Выбрать главу

По понятным причинам польская литература оставила много свидетельств о военном времени. Сразу после войны появились произведения документального характера, рассказывающие о гитлеровских преступлениях и мученичестве польского народа (самое известное «Дым над Биркенау» С. Шмаглевской). Были и произведения психологические, анализирующие феномен озверения палачей и геройства жертв; безмерность страданий пытались порой трактовать в мистическом плане, например, З. Коссак-Щуцкая в своей книге «Из бездны». Крупнейшие писатели мира видели в беспримерном массовом истреблении полный крах традиции европейского гуманизма. Но ни одна из этих книг, даже самых значительных, не в состоянии была передать всю правду о тотальной войне и ее ужаснейшем проявлении — Освенциме.

Боровский также не претендовал на то, чтобы рассказать всю правду об Освенциме. Но ему удалось вскрыть самое существенное и самое мучительное. Он не стал заниматься психологией палача и психологией жертвы, сумел отрешиться от страданий миллионов и того ада, что пережил сам, — и посмотрел на лагерь взглядом холодным, беспощадным.

Для Боровского лагерь — это следствие успехов и побед третьего рейха, того нового порядка, который гитлеризм пытался навязать покоренной Европе. Чтобы утвердить господство немецкой расы над миром, гитлеровский фашизм счел необходимым использовать в своих интересах покоренные народы, принудить жертвы к соучастию в их же истреблении. Лагерь не был ни сборищем преступных натур, ни бессмысленной гекатомбой, ни возмездием за грехи человеческие, — это была четко продуманная система, сознательно организованное предприятие, служившее целям гитлеризма. Это не были — говоря словами Альбера Камю — обычные преступления от разгула страстей, испокон века известные человечеству, здесь миру явилась следующая ступень — преступления, подчиненные логике тоталитарной системы, доведенной до высшей точки, до невиданных в истории размеров, до масштабов геноцида. Теперь, по прошествии многих лет, этот механизм детально изучен: множество научных институтов, опираясь на архивные изыскания и всевозможные исследования, раскрыли миру, как гитлеризм пришел к созданию подобного уникального государства, с какой последовательностью внедрял свой новый порядок, как близок был к его осуществлению. Тадеуш Боровский без помощи архивов и сонма ученых, с первого взгляда сам постиг эту систему, обнажив ее политические, экономические и социологические механизмы.

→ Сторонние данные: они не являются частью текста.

-- pv_equiv track=rewrite | github.com/Bigazzon/AoE_2023 | Challenges/03/2023_03.py | check_left_pt2
-- ===== SOURCE A (Python) =====
-- def check_left_pt2(lines, i, j):
--     left = lines[i][max(j - 3, 0) : j]
--     if not left[-1].isdigit():
--         return []
--     else:
--         left_digit = left[-1]
--         for c in left[::-1][1:]:
--             if c.isdigit():
--                 left_digit = c + left_digit
--             else:
--                 break
--     return [int(left_digit)]
-- ===== SOURCE B (Python) =====
-- def check_left_pt2(lines, i, j):
--     left = lines[i][max(j - 3, 0) : j]
--     k = len(left)
--     while k > 0 and left[k - 1].isdigit():
--         k -= 1
--     return [int(left[k:])] if k < len(left) else []
-- ===== Notes on version B (the rewrite author's own statement) =====
-- stated objective: simpler
-- what changed: Instead of walking the reversed slice and building the number string char-by-char by prepending (with a separate last-char guard and break), B scans indices backwards to find the start of the trailing digit run and converts one slice; the empty/no-digit case falls out of the same index comparison.
import Mathlib
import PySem

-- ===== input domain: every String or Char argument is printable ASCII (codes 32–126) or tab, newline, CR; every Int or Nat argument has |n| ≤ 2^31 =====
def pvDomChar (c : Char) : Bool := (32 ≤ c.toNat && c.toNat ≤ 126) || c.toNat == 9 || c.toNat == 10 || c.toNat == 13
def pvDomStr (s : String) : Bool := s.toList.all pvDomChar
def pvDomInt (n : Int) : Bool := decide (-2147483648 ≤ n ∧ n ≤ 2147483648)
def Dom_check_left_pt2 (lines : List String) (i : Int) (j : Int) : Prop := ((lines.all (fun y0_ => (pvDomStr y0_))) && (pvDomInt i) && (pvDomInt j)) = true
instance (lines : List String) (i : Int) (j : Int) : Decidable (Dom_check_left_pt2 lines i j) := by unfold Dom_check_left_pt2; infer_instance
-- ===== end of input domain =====

-- B finds the start index of the trailing digit run by a backward index scan and converts one
-- slice, instead of A's char-by-char string prepending loop over the reversed slice (objective:
-- simpler; same cost).

-- ===== PORT A =====
-- for c in left[::-1][1:]: if c.isdigit(): left_digit = c + left_digit else: break
def pvLoopA : List Char → List Char → List Char
  | [], acc => acc
  | c :: rest, acc => if PySem.Chars.isdigit c then pvLoopA rest (c :: acc) else acc

-- body of A after the slice, on left = lines[i][max(j-3,0):j]
def pvCoreA (left : List Char) : List Int :=
  match PySem.List.pyGet? left (-1) with
  | none => []          -- IndexError on left[-1] (empty slice): excluded by Pre_
  | some lastc =>
    if ¬ PySem.Chars.isdigit lastc then []
    else
      let left_digit := pvLoopA (left.reverse.drop 1) [lastc]
      match PySem.Int.ofChars? left_digit with
      | some v => [v]
      | none => []      -- unreachable: left_digit is a nonempty digit string

def check_left_pt2 (lines : List String) (i : Int) (j : Int) : List Int :=
  match PySem.List.pyGet? lines i with
  | none => []          -- IndexError on lines[i]: excluded by Pre_
  | some line => pvCoreA (PySem.List.slice line.toList (some (max (j - 3) 0)) (some j))

-- ===== PORT B =====
-- while k > 0 and left[k-1].isdigit(): k -= 1   (left[k-1] is always in range; getD is exact here)
def pvRunStart (left : List Char) : Nat → Nat
  | 0 => 0
  | k + 1 => if PySem.Chars.isdigit (left.getD k ' ') then pvRunStart left k else k + 1

-- body of B after the slice
def pvCoreB (left : List Char) : List Int :=
  let k := pvRunStart left left.length
  if k < left.length then
    match PySem.Int.ofChars? (left.drop k) with
    | some v => [v]
    | none => []        -- unreachable: nonempty digit string
  else []

def check_left_pt2_alt (lines : List String) (i : Int) (j : Int) : List Int :=
  match PySem.List.pyGet? lines i with
  | none => []          -- IndexError on lines[i]: excluded by Pre_
  | some line => pvCoreB (PySem.List.slice line.toList (some (max (j - 3) 0)) (some j))

-- ===== PRECONDITION & SPEC =====
-- Pre_ holds exactly where A returns: i a valid index and the slice nonempty (else left[-1] raises).
def Pre_check_left_pt2 (lines : List String) (i : Int) (j : Int) : Prop :=
  PySem.List.slice ((PySem.List.pyGet? lines i).getD "").toList (some (max (j - 3) 0)) (some j) ≠ []
instance (lines : List String) (i : Int) (j : Int) : Decidable (Pre_check_left_pt2 lines i j) := by
  unfold Pre_check_left_pt2; infer_instance

def pvWitness_check_left_pt2 : List String × Int × Int := (["a12b"], 0, 3)

def Spec_check_left_pt2 (lines : List String) (i : Int) (j : Int) (out : List Int) : Prop := out = check_left_pt2_alt lines i j
instance (lines : List String) (i : Int) (j : Int) (out : List Int) : Decidable (Spec_check_left_pt2 lines i j out) := by unfold Spec_check_left_pt2; infer_instance

-- ===== CLAIM (what is proved, stated in full; the proofs are below) =====
def Claim_equal_check_left_pt2 : Prop := ∀ (lines : List String) (i : Int) (j : Int), Dom_check_left_pt2 lines i j → Pre_check_left_pt2 lines i j → Spec_check_left_pt2 lines i j (check_left_pt2 lines i j)

-- ===== LEMMAS AND PROOFS =====
theorem pvLoopA_eq (cs acc : List Char) :
    pvLoopA cs acc = (cs.takeWhile PySem.Chars.isdigit).reverse ++ acc := by
  induction cs generalizing acc with
  | nil => rfl
  | cons c rest ih =>
    simp only [pvLoopA, List.takeWhile]
    by_cases h : PySem.Chars.isdigit c <;> simp [h, ih]

theorem pvRunStart_append (ys : List Char) (c : Char) (k : Nat) (hk : k ≤ ys.length) :
    pvRunStart (ys ++ [c]) k = pvRunStart ys k := by
  induction k with
  | zero => rfl
  | succ k ih =>
    have hlt : k < ys.length := hk
    simp only [pvRunStart, List.getD]
    simp only [List.getElem?_append_left hlt, ih (Nat.le_of_lt hlt)]
    rfl

theorem pvRunStart_main (cs : List Char) :
    pvRunStart cs cs.length = cs.length - (cs.reverse.takeWhile PySem.Chars.isdigit).length := by
  induction cs using List.reverseRecOn with
  | nil => rfl
  | append_singleton ys c ih =>
    have hlen : (ys ++ [c]).length = ys.length + 1 := by simp
    rw [hlen]
    simp only [pvRunStart, List.getD]
    simp only [List.getElem?_concat_length, Option.getD_some]
    by_cases h : PySem.Chars.isdigit c
    · simp only [h, if_true]
      rw [pvRunStart_append ys c ys.length (le_refl _), ih]
      simp [h]
    · simp [h]

theorem takeWhile_len_le (cs : List Char) :
    (cs.reverse.takeWhile PySem.Chars.isdigit).length ≤ cs.length := by
  calc (cs.reverse.takeWhile PySem.Chars.isdigit).length ≤ cs.reverse.length :=
        (List.takeWhile_sublist _).length_le
    _ = cs.length := cs.length_reverse

theorem drop_runStart (cs : List Char) :
    cs.drop (cs.length - (cs.reverse.takeWhile PySem.Chars.isdigit).length)
      = (cs.reverse.takeWhile PySem.Chars.isdigit).reverse := by
  have htw : cs.reverse.take (cs.reverse.takeWhile PySem.Chars.isdigit).length
      = cs.reverse.takeWhile PySem.Chars.isdigit := by
    obtain ⟨t, ht⟩ := List.takeWhile_prefix (l := cs.reverse) PySem.Chars.isdigit
    have h2 := List.take_left (l₁ := cs.reverse.takeWhile PySem.Chars.isdigit) (l₂ := t)
    rw [ht] at h2; exact h2
  conv_rhs => rw [← htw]
  rw [List.reverse_take, List.reverse_reverse, cs.length_reverse]

theorem pvCore_eq (left : List Char) (hne : left ≠ []) : pvCoreA left = pvCoreB left := by
  obtain ⟨ys, lastc, rfl⟩ : ∃ ys lastc, left = ys ++ [lastc] := by
    rcases List.eq_nil_or_concat left with h | ⟨ys, b, h⟩
    · exact absurd h hne
    · exact ⟨ys, b, by simpa using h⟩
  have hrev : (ys ++ [lastc]).reverse = lastc :: ys.reverse := by simp
  have hlen : (ys ++ [lastc]).length = ys.length + 1 := by simp
  by_cases h : PySem.Chars.isdigit lastc
  · have htw : (ys ++ [lastc]).reverse.takeWhile PySem.Chars.isdigit
        = lastc :: ys.reverse.takeWhile PySem.Chars.isdigit := by
      rw [hrev, List.takeWhile_cons, if_pos h]
    have htle := takeWhile_len_le ys
    have hdrop := drop_runStart (ys ++ [lastc])
    rw [htw] at hdrop
    have hA : pvLoopA ((ys ++ [lastc]).reverse.drop 1) [lastc]
        = (ys.reverse.takeWhile PySem.Chars.isdigit).reverse ++ [lastc] := by
      rw [hrev]; simp only [List.drop_succ_cons, List.drop_zero]; exact pvLoopA_eq _ _
    have hk : (ys ++ [lastc]).length
        - (lastc :: ys.reverse.takeWhile PySem.Chars.isdigit).length < (ys ++ [lastc]).length := by
      simp only [List.length_cons, hlen]; omega
    unfold pvCoreA pvCoreB
    rw [PySem.List.pyGet?_neg_one_append_singleton]
    dsimp only
    rw [if_neg (by simp [h]), pvRunStart_main, htw, if_pos hk, hA, hdrop, List.reverse_cons]
  · have htw0 : (ys ++ [lastc]).reverse.takeWhile PySem.Chars.isdigit = [] := by
      rw [hrev, List.takeWhile_cons, if_neg h]
    unfold pvCoreA pvCoreB
    rw [PySem.List.pyGet?_neg_one_append_singleton]
    dsimp only
    rw [if_pos h, pvRunStart_main, htw0]
    simp

theorem pre_nonempty (lines : List String) (i : Int) (j : Int) (hpre : Pre_check_left_pt2 lines i j) :
    ∃ line, PySem.List.pyGet? lines i = some line ∧
      PySem.List.slice line.toList (some (max (j - 3) 0)) (some j) ≠ [] := by
  unfold Pre_check_left_pt2 at hpre
  cases hget : PySem.List.pyGet? lines i with
  | none =>
    exfalso; apply hpre
    rw [hget]
    simp [PySem.List.slice]
  | some line =>
    rw [hget] at hpre
    exact ⟨line, rfl, hpre⟩

theorem check_left_pt2_spec : Claim_equal_check_left_pt2 := by
  intro lines i j _hdom hpre
  unfold Spec_check_left_pt2 check_left_pt2 check_left_pt2_alt
  obtain ⟨line, hget, hne⟩ := pre_nonempty lines i j hpre
  rw [hget]
  exact pvCore_eq _ hne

Кроме познавательной ценности, кроме анализа логики гитлеровских преступлений, в рассказах Боровского содержится нечто большее. Трагедия концлагерей сформулирована в них иначе, чем почти во всей прочей литературе. Центр тяжести перенесен на жертвы. Для Боровского истинная трагедия лагерей состояла не в отношениях между палачами и жертвами: палачи, эти не имеющие оправдания послушные винтики гитлеровской машины эксплуатации и уничтожения, — хоть и заслужили петлю — все же на роль полноправных, достойных участников трагедии не тянут.

Главной трагедией концлагерей, к которой привела продуманная, преступная логика их создателей, было истребление всего человеческого в жертве, принуждение под страхом смерти к покорности, расчетливое натравливание человека на человека. В этом Боровский увидел наиболее изощренную, истинно дьявольскую сторону лагерей. В своих рассказах он не сосредоточивается ни на частых случаях нравственного падения и патологических срывов, ни на нередких случаях геройства, а исследует механизм «будничного выживания». В соответствии с этой задачей героями своих рассказов он сделал не злостного преступника и не лагерного святого, а человека, который хочет выжить — лагерного форарбайтера, заключенного, которого используют на подсобных работах, или же просто узника, постигшего законы лагерной жизни и сумевшего к ним приспособиться. Злоключения такого заурядного, неплохого по природе, но прошедшего лагерную выучку человека и стали содержанием рассказов: «День в Гармензе», «Пожалуйте в газовую камеру», «Смерть повстанца».

В своей книге Боровский не ограничился рассказами о концлагерях. Писатель сделал следующий, еще более рискованный шаг. В рассказах не лагерных, периода оккупации («Прощание с Марией») и периода освобождения («Битва под Грюнвальдом»), он задумался над проблемой: что предвещало появление такого изуродованного лагерем человека и что с ним стало, когда война кончилась. Таким образом, свой диагноз упадка гуманистических ценностей, деградации человека Боровский распространил и на другие ситуации, на более широкую сферу.